Edward Snowden, the whisteblower that leaked NSA top-secret documents to the world, is also a huge advocate of TOR. Yet ironically, even the NSA documents he leaked point out the NSA is able to de-anonymize at least a small fraction of TOR users.1
One of the best books that documents the secret miliary history and alliance of tech companies with the federal government and its digital surveillance programs is Surveillance Valley: The Secret Military History of the Internet by Yasha Levine. This book truly has opened my eyes to how intrusive the US Federal Government has become in spying on our personal lives. The surveillance tactics the government exercises will make one more sympathetic to Edward Snowden and why he leaked his documents: digital surveillance is a serious threat to our First, Fourth, and Fifth Amendments.
For the rest of this article I will be citing Levine’s great book.
In fact the NSA began working on cracking TOR since the year Dingledine signed the military contract to fund TOR! Turns out the NSA has been spying on members of Al Qaeda using TOR.

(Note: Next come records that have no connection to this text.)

-- pv_equiv track=rewrite | github.com/mbmarcin/break_trend | break_trend.py | check_empty_months
-- ===== SOURCE A (Python) =====
-- def check_empty_months(series):
--
--     qty_empty_mth = list()
--     i = 0
--     list_ = list(series[::-1])
--     while i < len(series[::-1]) - 1:
--         if list_[i] == 0:
--             qty_empty_mth.append(1)
--             i += 1
--         else:
--             break
--     return len(qty_empty_mth)
-- ===== SOURCE B (Python) =====
-- def check_empty_months(series):
--     count = 0
--     for x in series[1:]:
--         count = count + 1 if x == 0 else 0
--     return count
-- ===== Notes on version B (the rewrite author's own statement) =====
-- stated objective: simpler
-- what changed: Replaces the reverse-copy + indexed while-loop with break and an appended marker list by a single forward pass over series[1:] keeping an integer counter that resets on non-zero elements; series[1:] reproduces A's len-1 cap naturally.
import Mathlib
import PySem

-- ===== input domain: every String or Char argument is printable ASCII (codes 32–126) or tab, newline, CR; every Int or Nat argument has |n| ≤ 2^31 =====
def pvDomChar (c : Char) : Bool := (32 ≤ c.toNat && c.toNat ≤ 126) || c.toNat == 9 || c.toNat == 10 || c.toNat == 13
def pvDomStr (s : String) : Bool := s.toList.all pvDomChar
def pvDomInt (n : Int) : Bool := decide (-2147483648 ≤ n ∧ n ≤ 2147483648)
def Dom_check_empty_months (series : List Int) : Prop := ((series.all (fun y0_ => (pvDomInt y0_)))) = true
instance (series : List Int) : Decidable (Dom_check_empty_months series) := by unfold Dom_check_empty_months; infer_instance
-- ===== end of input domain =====

-- B replaces A's reverse-copy + indexed while-loop (break on non-zero) by one forward
-- pass over series[1:] with a counter reset on non-zero elements (objective: simpler).


-- ===== PORT A =====
-- A's while-loop: scan list_ from index 0, at most (len series - 1) steps (the
-- 'i < len(series[::-1]) - 1' bound), appending 1 while the element is 0, break otherwise;
-- the result is the number of appended markers.
def pvALoop : List Int → Nat → Nat
  | _, 0 => 0
  | [], _ + 1 => 0
  | x :: xs, k + 1 => if x = 0 then pvALoop xs k + 1 else 0

def check_empty_months (series : List Int) : Int :=
  let list_ : List Int := series.reverse   -- series[::-1] (PySem.List.slice?_none_none_neg_one)
  ((pvALoop list_ (series.length - 1) : Nat) : Int)

-- ===== PORT B =====
def check_empty_months_alt (series : List Int) : Int :=
  (PySem.List.slice series (some 1) none).foldl
    (fun count x => if x = 0 then count + 1 else 0) 0

-- ===== PRECONDITION & SPEC =====
def Spec_check_empty_months (series : List Int) (out : Int) : Prop := out = check_empty_months_alt series
instance (series : List Int) (out : Int) : Decidable (Spec_check_empty_months series out) := by unfold Spec_check_empty_months; infer_instance

-- ===== CLAIM (what is proved, stated in full; the proofs are below) =====
def Claim_equal_check_empty_months : Prop := ∀ (series : List Int), Dom_check_empty_months series → Spec_check_empty_months series (check_empty_months series)

-- ===== LEMMAS AND PROOFS =====

-- leading-zero run length of a list
def pvLeadZ : List Int → Nat
  | [] => 0
  | x :: xs => if x = 0 then pvLeadZ xs + 1 else 0

-- A's bounded loop counts the leading zeros of the first k elements
theorem pvALoop_eq_leadZ_take (l : List Int) (k : Nat) :
    pvALoop l k = pvLeadZ (l.take k) := by
  induction l generalizing k with
  | nil => cases k <;> simp [pvALoop, pvLeadZ]
  | cons x xs ih =>
    cases k with
    | zero => simp [pvALoop, pvLeadZ]
    | succ k => simp [pvALoop, pvLeadZ, ih]

-- B's reset-counter fold computes the leading-zero run of the reversed list
theorem pvFold_eq_leadZ_reverse (l : List Int) :
    l.foldl (fun count x => if x = 0 then count + 1 else 0) (0 : Int)
      = (pvLeadZ l.reverse : Int) := by
  induction l using List.reverseRecOn with
  | nil => simp [pvLeadZ]
  | append_singleton l x ih =>
    rw [List.foldl_append]
    simp only [List.foldl, List.reverse_append, List.reverse_singleton,
      List.singleton_append, pvLeadZ, ih]
    split_ifs
    · push_cast; ring
    · rfl

theorem pvTail_reverse (l : List Int) :
    l.tail.reverse = l.reverse.take (l.length - 1) := by
  cases l with
  | nil => simp
  | cons x xs =>
    simp only [List.tail_cons, List.reverse_cons, List.length_cons,
      Nat.add_sub_cancel]
    rw [← List.length_reverse (as := xs), List.take_left]

-- ===== VERDICT (by name: the statement is the Claim_ definition above) =====
theorem check_empty_months_spec : Claim_equal_check_empty_months := by
  intro series _
  unfold Spec_check_empty_months check_empty_months check_empty_months_alt
  rw [PySem.List.slice_from_one, pvFold_eq_leadZ_reverse, pvTail_reverse]
  simp only [pvALoop_eq_leadZ_take]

No Signal Will Not Save You Either
Even Signal is vulnerable to government surveillance. Edward Snowden’s leaks point out the NSA can simply send all information on people’s phones to the NSA. That would include all text messages people send through Signal. It really does not matter if Signal is “end-to-end encrypted” if there is malware in your device that keylogs everything you type to an attacker.
This was confirmed to be the case in a 2007 Wikileaks report. Both the CIA and NSA worked together to develop keylogger tools.2 The tools would report the phone user’s geolocation, audio, and text communications.
This is why in 2016 protestors of the Democratic National Convention were surprised to find that the police were able to figure out where they were despite using Signal. Every time your phone communicates with Signal its obvious to law enforcement who is using and who is not!
With saying in his book Levine concludes privacy technologies like Tor and Signal provide a false sense of security.
Levine concludes the only real way to resolve this is to convince the people in power to discontinue such behavior. That’s not a problem that can solved with any software. That takes political and democratic action to resolve as citizens of the republic. We must learn to team up with the correct organizations that are dedicated to this. I am researching suitable organizations and will in the future let you know what I find.
“Tor Stinks: NSA Presentation Document.” The Guardian, 4 Oct. 2013, www.theguardian.com/world/interactive/2013/oct/04/tor-stinks-nsa-presentation-document.